In the data that follows, find the line with "r h => omega"; transcribe it, every later line up to the one with "(List.zip ((l : Int)", and that line as well, exactly and with no others.

▶ **Record set**
- - - - - - -
-- pv_equiv track=rewrite | github.com/YaniWessi/CodingProblems | bestSeat.py | bestSeat
-- ===== SOURCE A (Python) =====
-- def bestSeat(seats):
--   bestSeat = -1
--   maxSpace = 0
--
--   left = 0
--   while left < len(seats):
--     right = left + 1
--     while right < len(seats) and seats[right] == 0:
--       right += 1
--     availableSpace = right - left - 1
--     if availableSpace > maxSpace:
--       bestSeat = (left + right) // 2
--       maxSpace = availableSpace
--     left = right
--   return bestSeat
--
-- seats = [1, 0, 1, 0, 0, 0, 1]
-- ===== SOURCE B (Python) =====
-- def bestSeat(seats):
--     n = len(seats)
--     bounds = [0] + [i for i in range(1, n) if seats[i] != 0] + [n]
--     best = -1
--     maxSpace = 0
--     for l, r in zip(bounds, bounds[1:]):
--         gap = r - l - 1
--         if gap > maxSpace:
--             maxSpace = gap
--             best = (l + r) // 2
--     return best
-- ===== Notes on version B (the rewrite author's own statement) =====
-- stated objective: simpler
-- what changed: Replaces A's nested pointer-jumping while-loops with a precomputed boundary-index list (0, every nonzero index >= 1, len) and a single pass over consecutive boundary pairs; the list comprehension and zip pass avoid A's per-step interpreted while-loop overhead.
import Mathlib
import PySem

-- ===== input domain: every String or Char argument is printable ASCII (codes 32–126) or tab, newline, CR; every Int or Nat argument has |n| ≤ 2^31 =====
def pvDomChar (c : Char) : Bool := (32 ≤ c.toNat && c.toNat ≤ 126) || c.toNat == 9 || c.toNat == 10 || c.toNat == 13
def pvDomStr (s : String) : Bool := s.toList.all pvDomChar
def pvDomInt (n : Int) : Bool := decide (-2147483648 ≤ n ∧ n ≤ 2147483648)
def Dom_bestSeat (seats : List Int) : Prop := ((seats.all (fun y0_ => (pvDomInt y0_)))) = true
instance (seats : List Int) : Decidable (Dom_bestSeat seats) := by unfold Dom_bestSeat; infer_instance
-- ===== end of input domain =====

-- B replaces A's nested pointer-jumping while-loops by a boundary-index table and a single pass over consecutive pairs (objective: simpler).

-- ===== PORT A =====
-- inner while: advance right while right < len(seats) and seats[right] == 0
def bestSeatRight (seats : List Int) (right : Nat) : Nat :=
  if h : right < seats.length ∧ PySem.List.pyGet? seats (right : Int) = some 0 then
    bestSeatRight seats (right + 1)
  else right
termination_by seats.length - right
decreasing_by omega

-- outer while over left, carrying bestSeat and maxSpace
lemma le_bestSeatRight (seats : List Int) (r : Nat) : r ≤ bestSeatRight seats r := by
  fun_induction bestSeatRight with
  | case1 r _ ih => omega
  | case2 => omega

def bestSeatLoop (seats : List Int) (left : Nat) (best maxSpace : Int) : Int :=
  if _h : left < seats.length then
    let right := bestSeatRight seats (left + 1)
    let availableSpace : Int := (right : Int) - (left : Int) - 1
    if availableSpace > maxSpace then
      bestSeatLoop seats right (PySem.Int.floordiv ((left : Int) + (right : Int)) 2) availableSpace
    else
      bestSeatLoop seats right best maxSpace
  else best
termination_by seats.length - left
decreasing_by
  · have := le_bestSeatRight seats (left + 1); omega
  · have := le_bestSeatRight seats (left + 1); omega

def bestSeat (seats : List Int) : Int := bestSeatLoop seats 0 (-1) 0

-- ===== PORT B =====
def bestSeat_alt (seats : List Int) : Int :=
  let n : Int := (seats.length : Int)
  let bounds : List Int :=
    0 :: ((PySem.List.pyRange 1 n 1).filter
            (fun i => PySem.List.pyGet? seats i ≠ some 0) ++ [n])
  let res := (List.zip bounds bounds.tail).foldl
    (fun (st : Int × Int) (p : Int × Int) =>
      let gap := p.2 - p.1 - 1
      if gap > st.2 then (PySem.Int.floordiv (p.1 + p.2) 2, gap) else st)
    (-1, 0)
  res.1

-- ===== PRECONDITION & SPEC =====
def Spec_bestSeat (seats : List Int) (out : Int) : Prop := out = bestSeat_alt seats
instance (seats : List Int) (out : Int) : Decidable (Spec_bestSeat seats out) := by unfold Spec_bestSeat; infer_instance

-- ===== CLAIM (what is proved, stated in full; the proofs are below) =====
def Claim_equal_bestSeat : Prop := ∀ (seats : List Int), Dom_bestSeat seats → Spec_bestSeat seats (bestSeat seats)

-- ===== LEMMAS AND PROOFS =====

-- the common fold step
def pvStep (st p : Int × Int) : Int × Int :=
  if p.2 - p.1 - 1 > st.2 then (PySem.Int.floordiv (p.1 + p.2) 2, p.2 - p.1 - 1) else st

-- the boundary list A's outer loop visits, strictly after position l (ends with seats.length)
def pvBounds (seats : List Int) (l : Nat) : List Nat :=
  if h : l < seats.length then
    bestSeatRight seats (l + 1) :: pvBounds seats (bestSeatRight seats (l + 1))
  else []
termination_by seats.length - l
decreasing_by have := le_bestSeatRight seats (l + 1); omega

lemma bestSeatRight_le (seats : List Int) (r : Nat) (hr : r ≤ seats.length) :
    bestSeatRight seats r ≤ seats.length := by
  fun_induction bestSeatRight with
  | case1 r h ih => exact ih (by omega)
  | case2 r h => omega

lemma bestSeatRight_zero (seats : List Int) (r : Nat) :
    ∀ i : Nat, r ≤ i → i < bestSeatRight seats r →
      PySem.List.pyGet? seats (i : Int) = some 0 := by
  fun_induction bestSeatRight with
  | case1 r h ih =>
    intro i h1 h2
    rcases Nat.eq_or_lt_of_le h1 with rfl | h1'
    · exact h.2
    · exact ih i h1' h2
  | case2 r h => intro i h1 h2; omega

lemma bestSeatRight_stop (seats : List Int) (r : Nat) :
    ¬ (bestSeatRight seats r < seats.length ∧
       PySem.List.pyGet? seats ((bestSeatRight seats r : Nat) : Int) = some 0) := by
  fun_induction bestSeatRight with
  | case1 r h ih => exact ih
  | case2 r h => exact h

-- A's loop = fold of pvStep over consecutive pvBounds pairs
lemma loop_eq_fold (seats : List Int) (l : Nat) (best maxSpace : Int) :
    bestSeatLoop seats l best maxSpace =
      (List.foldl pvStep (best, maxSpace)
        (List.zip ((l : Int) :: (pvBounds seats l).map (Nat.cast))
                  ((pvBounds seats l).map (Nat.cast)))).1 := by
  fun_induction bestSeatLoop with
  | case1 l best maxSpace h right availableSpace hgt ih =>
    rw [pvBounds, dif_pos h]
    simp only [List.map_cons, List.zip_cons_cons, List.foldl_cons]
    rw [ih]
    congr 1
    have hgt' : ((bestSeatRight seats (l + 1) : Nat) : Int) - (l : Int) - 1 > maxSpace := hgt
    simp [pvStep, right, hgt']
    rfl
  | case2 l best maxSpace h right availableSpace hgt ih =>
    rw [pvBounds, dif_pos h]
    simp only [List.map_cons, List.zip_cons_cons, List.foldl_cons]
    rw [ih]
    congr 1
    have hgt' : ¬ (((bestSeatRight seats (l + 1) : Nat) : Int) - (l : Int) - 1 > maxSpace) := hgt
    simp [pvStep, right, hgt']
  | case3 l best maxSpace h =>
    rw [pvBounds, dif_neg h]
    simp

-- the filtered range with lower bound l
def pvFilt (seats : List Int) (l : Nat) : List Int :=
  (PySem.List.pyRange 1 (seats.length : Int) 1).filter
    (fun i => decide ((l : Int) < i) && decide (PySem.List.pyGet? seats i ≠ some 0))

-- B's bounds tail equals pvBounds
lemma filt_eq_bounds (seats : List Int) (l : Nat) :
    l < seats.length → pvFilt seats l ++ [(seats.length : Int)] = (pvBounds seats l).map (Nat.cast) := by
  fun_induction pvBounds with
  | case1 l h ih =>
    intro hl
    have hr1 : l + 1 ≤ bestSeatRight seats (l + 1) := le_bestSeatRight seats (l + 1)
    have hr2 : bestSeatRight seats (l + 1) ≤ seats.length :=
      bestSeatRight_le seats (l + 1) (by omega)
    set r := bestSeatRight seats (l + 1) with hrdef
    have h0 : ∀ m : Nat, m ≤ r → (PySem.List.pyRange 1 (m : Int) 1).filter
        (fun i => decide ((l : Int) < i) && decide (PySem.List.pyGet? seats i ≠ some 0)) = [] := by
      intro m hm
      rw [List.filter_eq_nil_iff]
      intro i hi
      rw [PySem.List.mem_pyRange_one] at hi
      simp only [Bool.and_eq_true, decide_eq_true_eq, not_and_or]
      by_cases hli : (l : Int) < i
      · right
        have hiN : i = ((i.toNat : Nat) : Int) := by omega
        have := bestSeatRight_zero seats (l + 1) i.toNat (by omega) (by omega)
        simp only [not_not]
        rw [hiN]; exact this
      · left; simp [hli]
    rcases Nat.eq_or_lt_of_le hr2 with hrl | hrl
    · -- r = len: nothing nonzero after l, pvBounds r = []
      rw [List.map_cons, pvBounds, dif_neg (by omega : ¬ r < seats.length)]
      rw [pvFilt, h0 seats.length (by omega)]
      simp [hrl]
    · -- r < len: peel ↑r off the filter
      rw [List.map_cons, ← ih hrl]
      have hsplit : PySem.List.pyRange 1 (seats.length : Int) 1 =
          PySem.List.pyRange 1 (r : Int) 1 ++ PySem.List.pyRange (r : Int) (seats.length : Int) 1 :=
        PySem.List.pyRange_one_append 1 (r : Int) (seats.length : Int)
          (by exact_mod_cast Nat.one_le_iff_ne_zero.mpr (by omega)) (by exact_mod_cast hrl.le)
      have hcons : PySem.List.pyRange (r : Int) (seats.length : Int) 1 =
          (r : Int) :: PySem.List.pyRange ((r : Int) + 1) (seats.length : Int) 1 :=
        PySem.List.pyRange_one_cons (by exact_mod_cast hrl)
      have hPr : PySem.List.pyGet? seats ((r : Nat) : Int) ≠ some 0 := by
        intro hc; exact bestSeatRight_stop seats (l + 1) ⟨hrl, hc⟩
      have hlowR : (PySem.List.pyRange 1 (r : Int) 1).filter
          (fun i => decide ((r : Int) < i) && decide (PySem.List.pyGet? seats i ≠ some 0)) = [] := by
        rw [List.filter_eq_nil_iff]
        intro i hi
        rw [PySem.List.mem_pyRange_one] at hi
        simp only [Bool.and_eq_true, decide_eq_true_eq, not_and_or]
        left; simp; omega
      have hcongr : ∀ i ∈ PySem.List.pyRange ((r : Int) + 1) (seats.length : Int) 1,
          (decide ((l : Int) < i) && decide (PySem.List.pyGet? seats i ≠ some 0)) =
          (decide ((r : Int) < i) && decide (PySem.List.pyGet? seats i ≠ some 0)) := by
        intro i hi
        rw [PySem.List.mem_pyRange_one] at hi
        have h1 : (l : Int) < i := by omega
        have h2 : (r : Int) < i := by omega
        simp [h1, h2]
      rw [pvFilt, pvFilt, hsplit, hcons]
      rw [List.filter_append, List.filter_append, h0 r le_rfl, hlowR]
      simp only [List.nil_append, List.filter_cons]
      have c1 : (decide ((l : Int) < (r : Int)) && decide (PySem.List.pyGet? seats ((r : Nat) : Int) ≠ some 0)) = true := by
        simp only [Bool.and_eq_true, decide_eq_true_eq]
        exact ⟨by exact_mod_cast Nat.lt_of_lt_of_le (Nat.lt_succ_self l) hr1, hPr⟩
      have c2 : (decide ((r : Int) < (r : Int)) && decide (PySem.List.pyGet? seats ((r : Nat) : Int) ≠ some 0)) = false := by
        simp
      rw [c1, c2, List.filter_congr hcongr]
      simp
  | case2 l h =>
    intro hl; omega

-- B's port bounds = 0 :: (pvFilt 0 ++ [len]) : the 0 < i condition is free on pyRange 1 n
lemma alt_bounds_eq (seats : List Int) :
    (PySem.List.pyRange 1 (seats.length : Int) 1).filter
        (fun i => PySem.List.pyGet? seats i ≠ some 0) = pvFilt seats 0 := by
  rw [pvFilt]
  apply List.filter_congr
  intro i hi
  rw [PySem.List.mem_pyRange_one] at hi
  have h0 : ((0 : Nat) : Int) < i := by omega
  simp only [h0, decide_true, Bool.true_and]

-- ===== VERDICT (by name: the statement is the Claim_ definition above) =====
theorem bestSeat_spec : Claim_equal_bestSeat := by
  intro seats _
  show bestSeat seats = bestSeat_alt seats
  rw [bestSeat, loop_eq_fold]
  simp only [bestSeat_alt]
  rcases seats with _ | ⟨a, rest⟩
  · rw [pvBounds, dif_neg (by simp : ¬ (0:Nat) < ([] : List Int).length)]
    simp [PySem.List.pyRange_one_eq_nil]
  · rw [alt_bounds_eq, filt_eq_bounds (a :: rest) 0 (by simp)]
    simp only [List.tail_cons, Nat.cast_zero]
    rfl
-- pv_equiv track=rewrite | github.com/dev-prabhat011/bank-statement-extractor | extractor/parsers/kotak.py | _find_col_enhanced
-- ===== SOURCE A (Python) =====
-- from typing import List, Dict, Any, Optional
--
-- def _find_col_enhanced(columns: List, patterns: List[str]) -> Optional[str]:
--     """Enhanced column finder that handles various naming patterns."""
--     for col in columns:
--         col_str = str(col).lower().replace('\n', ' ').replace('\r', ' ').strip()
--
--         # Try exact match first
--         if col_str in patterns:
--             return col
--
--         # Try partial matches
--         for pattern in patterns:
--             if pattern in col_str:
--                 return col
--
--         # Try pattern variations
--         for pattern in patterns:
--             # Handle split headers like "Withdrawal(Dr)/" + "Deposit(Cr)"
--             if any(part in col_str for part in pattern.split('/')):
--                 return col
--
--     return None
-- ===== SOURCE B (Python) =====
-- def _find_col_enhanced(columns, patterns):
--     """Single-pass column finder: flatten all '/'-split pattern parts into one
--     needle list, then return the first column whose normalized form contains any needle."""
--     needles = []
--     for pattern in patterns:
--         needles.extend(pattern.split('/'))
--     for col in columns:
--         col_str = str(col).lower().replace('\n', ' ').replace('\r', ' ').strip()
--         if any(n in col_str for n in needles):
--             return col
--     return None
-- ===== Notes on version B (the rewrite author's own statement) =====
-- stated objective: simpler
-- what changed: B precomputes one flattened needle list (all '/'-split parts of every pattern) and scans the columns in a single first-match pass, dropping A's provably redundant exact-match and whole-pattern passes (any exact or whole-pattern hit is subsumed by a split-part hit).
import Mathlib
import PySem

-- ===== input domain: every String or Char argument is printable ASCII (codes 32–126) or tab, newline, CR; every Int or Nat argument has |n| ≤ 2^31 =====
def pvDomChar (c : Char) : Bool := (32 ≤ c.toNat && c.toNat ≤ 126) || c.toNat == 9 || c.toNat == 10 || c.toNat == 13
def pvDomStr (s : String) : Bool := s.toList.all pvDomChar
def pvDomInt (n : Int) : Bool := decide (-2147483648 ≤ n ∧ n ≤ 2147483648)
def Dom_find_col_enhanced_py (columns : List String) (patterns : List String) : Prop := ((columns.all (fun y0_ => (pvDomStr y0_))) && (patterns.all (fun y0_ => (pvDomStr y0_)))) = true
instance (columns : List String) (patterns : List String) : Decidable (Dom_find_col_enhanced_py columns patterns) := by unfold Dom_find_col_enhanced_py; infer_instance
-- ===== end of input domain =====

-- B flattens all '/'-split pattern parts into one needle list and scans the columns once,
-- dropping A's (provably redundant) exact-match and whole-pattern passes; objective: simpler.

-- ===== PORT A =====
-- str(col).lower().replace('\n', ' ').replace('\r', ' ').strip()
def pyNormCol (col : String) : String :=
  PySem.Str.strip (PySem.Str.replace (PySem.Str.replace (PySem.Str.lower col) "\n" " ") "\r" " ")

-- pattern.split('/') — the separator is the nonempty literal "/", so split? is always `some`
def pySplitSlash (p : String) : List String :=
  (PySem.Str.split? p "/").getD []

def find_col_enhanced_py (columns : List String) (patterns : List String) : Option String :=
  match columns with
  | [] => none
  | col :: rest =>
    let col_str := pyNormCol col
    -- exact match first
    if patterns.contains col_str then some col
    -- partial matches
    else if patterns.any (fun pattern => PySem.Str.isIn pattern col_str) then some col
    -- pattern variations (split headers)
    else if patterns.any (fun pattern =>
        (pySplitSlash pattern).any (fun part => PySem.Str.isIn part col_str)) then some col
    else find_col_enhanced_py rest patterns

-- ===== PORT B =====
def find_col_enhanced_py_alt (columns : List String) (patterns : List String) : Option String :=
  let needles := patterns.foldl (fun acc pattern => acc ++ pySplitSlash pattern) []
  columns.find? (fun col => needles.any (fun n => PySem.Str.isIn n (pyNormCol col)))

-- ===== PRECONDITION & SPEC =====
def Spec_find_col_enhanced_py (columns : List String) (patterns : List String) (out : Option String) : Prop := out = find_col_enhanced_py_alt columns patterns
instance (columns : List String) (patterns : List String) (out : Option String) : Decidable (Spec_find_col_enhanced_py columns patterns out) := by unfold Spec_find_col_enhanced_py; infer_instance

-- ===== CLAIM (what is proved, stated in full; the proofs are below) =====
def Claim_equal_find_col_enhanced_py : Prop := ∀ (columns : List String) (patterns : List String), Dom_find_col_enhanced_py columns patterns → Spec_find_col_enhanced_py columns patterns (find_col_enhanced_py columns patterns)

-- ===== LEMMAS AND PROOFS =====

-- Every piece emitted by the split loop is an infix of the original string
-- (invariant: the pending piece `cur.reverse ++ l` and all emitted pieces are infixes of s).
lemma splitOn_go_infix (sep : List Char) (fuel : Nat) :
    ∀ (l cur : List Char) (acc : List (List Char)) (s : List Char),
      (cur.reverse ++ l) <:+: s → (∀ x ∈ acc, x <:+: s) →
      ∀ x ∈ PySem.Chars.splitOn.go sep fuel l cur acc, x <:+: s := by
  induction fuel with
  | zero =>
    intro l cur acc s h hacc x hx
    simp [PySem.Chars.splitOn.go] at hx
    rcases hx with hx | hx
    · exact hacc x hx
    · exact hx ▸ h
  | succ fuel ih =>
    intro l cur acc s h hacc x hx
    cases l with
    | nil =>
      simp [PySem.Chars.splitOn.go] at hx
      rcases hx with hx | hx
      · exact hacc x hx
      · subst hx
        exact ((List.prefix_append cur.reverse []).isInfix).trans h
    | cons c rest =>
      rw [PySem.Chars.splitOn.go] at hx
      by_cases hp : sep.isPrefixOf (c :: rest) = true
      · simp only [hp, if_true] at hx
        refine ih _ _ _ s ?_ ?_ x hx
        · simp only [List.reverse_nil, List.nil_append]
          exact (((List.drop_suffix sep.length (c :: rest)).trans
            (List.suffix_append cur.reverse (c :: rest))).isInfix).trans h
        · intro y hy
          rcases List.mem_cons.mp hy with hy | hy
          · subst hy
            exact ((List.prefix_append cur.reverse (c :: rest)).isInfix).trans h
          · exact hacc y hy
      · simp only [hp] at hx
        refine ih _ _ _ s ?_ hacc x hx
        simpa using h

lemma splitOn_go_ne_nil (sep : List Char) (fuel : Nat) :
    ∀ (l cur : List Char) (acc : List (List Char)),
      PySem.Chars.splitOn.go sep fuel l cur acc ≠ [] := by
  induction fuel with
  | zero => intro l cur acc; simp [PySem.Chars.splitOn.go]
  | succ fuel ih =>
    intro l cur acc
    cases l with
    | nil => simp [PySem.Chars.splitOn.go]
    | cons c rest =>
      rw [PySem.Chars.splitOn.go]
      by_cases hp : sep.isPrefixOf (c :: rest) = true
      · simp only [hp, if_true]; exact ih _ _ _
      · simp only [hp]; exact ih _ _ _

-- Some part of p.split('/') is an infix of p itself.
lemma split_exists_infix (p : List Char) :
    ∃ part ∈ PySem.Chars.splitOn p ['/'], part <:+: p := by
  have hall := splitOn_go_infix ['/'] (p.length + 1) p [] [] p (by simp) (by simp)
  have hne := splitOn_go_ne_nil ['/'] (p.length + 1) p [] []
  unfold PySem.Chars.splitOn
  cases hres : PySem.Chars.splitOn.go ['/'] (p.length + 1) p [] [] with
  | nil => exact absurd hres hne
  | cons y ys =>
    exact ⟨y, by simp, hall y (by rw [hres]; simp)⟩

lemma pySplitSlash_eq (p : String) :
    pySplitSlash p = (PySem.Chars.splitOn p.toList ['/']).map String.ofList := by
  simp [pySplitSlash, PySem.Str.split?, PySem.Chars.split?]

-- If the whole pattern occurs in col_str, so does some '/'-part of it.
lemma isIn_split_of_isIn (p c : String) (h : PySem.Str.isIn p c = true) :
    (pySplitSlash p).any (fun part => PySem.Str.isIn part c) = true := by
  rw [pySplitSlash_eq]
  obtain ⟨part, hmem, hinf⟩ := split_exists_infix p.toList
  rw [List.any_map, List.any_eq_true]
  refine ⟨part, hmem, ?_⟩
  show PySem.Str.isIn (String.ofList part) c = true
  rw [PySem.Str.isIn_iff_infix, String.toList_ofList]
  exact hinf.trans ((PySem.Str.isIn_iff_infix p c).mp h)

-- Per-column: A's three tests, disjoined, equal B's single needles test.
lemma match_eq (patterns : List String) (c : String) :
    ((patterns.contains c || patterns.any (fun pattern => PySem.Str.isIn pattern c))
      || patterns.any (fun pattern => (pySplitSlash pattern).any (fun part => PySem.Str.isIn part c)))
    = (patterns.foldl (fun acc pattern => acc ++ pySplitSlash pattern) []).any
        (fun n => PySem.Str.isIn n c) := by
  rw [PySem.List.foldl_append_eq_flatMap, List.nil_append, List.any_flatMap]
  -- the first two tests each imply the third, so the disjunction collapses to it
  cases h3 : patterns.any (fun pattern =>
      (pySplitSlash pattern).any (fun part => PySem.Str.isIn part c)) with
  | true => rw [Bool.or_true]
  | false =>
    have h2 : patterns.any (fun pattern => PySem.Str.isIn pattern c) = false := by
      by_contra h2
      rw [Bool.not_eq_false, List.any_eq_true] at h2
      obtain ⟨p, hp, hin⟩ := h2
      rw [List.any_eq_false] at h3
      exact absurd (isIn_split_of_isIn p c hin) (by simpa using h3 p hp)
    have h1 : patterns.contains c = false := by
      by_contra h1
      rw [Bool.not_eq_false] at h1
      have hc : c ∈ patterns := List.mem_of_elem_eq_true h1
      have hin : PySem.Str.isIn c c = true :=
        (PySem.Str.isIn_iff_infix c c).mpr (List.infix_refl _)
      rw [List.any_eq_false] at h2
      exact absurd hin (h2 c hc)
    rw [h1, h2]
    simp

lemma main_eq (columns patterns : List String) :
    find_col_enhanced_py columns patterns = find_col_enhanced_py_alt columns patterns := by
  induction columns with
  | nil => rfl
  | cons col rest ih =>
    rw [find_col_enhanced_py]
    unfold find_col_enhanced_py_alt
    rw [List.find?_cons]
    have hm := match_eq patterns (pyNormCol col)
    cases hB : (patterns.foldl (fun acc pattern => acc ++ pySplitSlash pattern) []).any
        (fun n => PySem.Str.isIn n (pyNormCol col)) with
    | true =>
      rw [hB] at hm
      show _ = some col
      split_ifs with h1 h2 h3
      · rfl
      · rfl
      · rfl
      · rw [Bool.not_eq_true] at h1 h2 h3
        rw [h1, h2, h3] at hm
        simp at hm
    | false =>
      rw [hB] at hm
      rw [Bool.or_eq_false_iff, Bool.or_eq_false_iff] at hm
      obtain ⟨⟨h1, h2⟩, h3⟩ := hm
      rw [h1, h2, h3]
      simp only [Bool.false_eq_true, if_false]
      exact ih

-- ===== VERDICT (by name: the statement is the Claim_ definition above) =====
theorem find_col_enhanced_py_spec : Claim_equal_find_col_enhanced_py := by
  intro columns patterns _
  unfold Spec_find_col_enhanced_py
  exact main_eq columns patterns
-- indicator sum over a list is countP
theorem pvSumIte (l : List Int) (p : Int → Bool) :
    (l.map (fun x => if p x then 1 else 0)).sum = l.countP p := by
  induction l with
  | nil => rfl
  | cons x t ih =>
    rw [List.map_cons, List.sum_cons, ih, List.countP_cons]
    by_cases h : p x = true <;> simp [h, Nat.add_comm]

-- column degree: the count of i among the edge targets is the column countP of A
theorem pvColCount (b : List (List Bool)) (elem i : Int)
    (hi : i ∈ PySem.List.pyRange 0 elem 1) :
    ((pvEdges b elem).map (fun e => e.2)).count i
    = (PySem.List.pyRange 0 elem 1).countP (fun j => pvGet2 b j i) := by
  rw [show ((pvEdges b elem).map (fun e => e.2))
        = (PySem.List.pyRange 0 elem 1).flatMap
            (fun x => (PySem.List.pyRange 0 elem 1).filter (fun j => pvGet2 b x j)) from by
      simp [pvEdges, List.map_flatMap, List.map_map, Function.comp_def]]
  rw [List.count, List.countP_flatMap, ← pvSumIte]
  congr 1
  apply List.map_congr_left
  intro x hx
  rw [Function.comp_apply, List.countP_filter,
    pvCountPBeq _ i _ (PySem.List.nodup_pyRange_one 0 elem) hi]

-- B's indegree dict reads back the column countP (for indices in range)
theorem pvIndegEq (b : List (List Bool)) (elem i : Int)
    (hi : i ∈ PySem.List.pyRange 0 elem 1) :
    (((pvEdges b elem).map (fun e => e.2)).foldl
        (fun (d : PySem.Dict Int Int) x => d.insert x (d.getD x 0 + 1))
        PySem.Dict.empty).getD i 0
    = ((PySem.List.pyRange 0 elem 1).countP (fun j => pvGet2 b j i) : Int) := by
  rw [PySem.Dict.foldl_insert_getD_add_one_eq_counter, PySem.Dict.getD_counter,
    pvColCount b elem i hi]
- - - - - - -
▶ **Solution to the problem**
  | case2 r h => omega

lemma bestSeatRight_zero (seats : List Int) (r : Nat) :
    ∀ i : Nat, r ≤ i → i < bestSeatRight seats r →
      PySem.List.pyGet? seats (i : Int) = some 0 := by
  fun_induction bestSeatRight with
  | case1 r h ih =>
    intro i h1 h2
    rcases Nat.eq_or_lt_of_le h1 with rfl | h1'
    · exact h.2
    · exact ih i h1' h2
  | case2 r h => intro i h1 h2; omega

lemma bestSeatRight_stop (seats : List Int) (r : Nat) :
    ¬ (bestSeatRight seats r < seats.length ∧
       PySem.List.pyGet? seats ((bestSeatRight seats r : Nat) : Int) = some 0) := by
  fun_induction bestSeatRight with
  | case1 r h ih => exact ih
  | case2 r h => exact h

-- A's loop = fold of pvStep over consecutive pvBounds pairs
lemma loop_eq_fold (seats : List Int) (l : Nat) (best maxSpace : Int) :
    bestSeatLoop seats l best maxSpace =
      (List.foldl pvStep (best, maxSpace)
        (List.zip ((l : Int) :: (pvBounds seats l).map (Nat.cast))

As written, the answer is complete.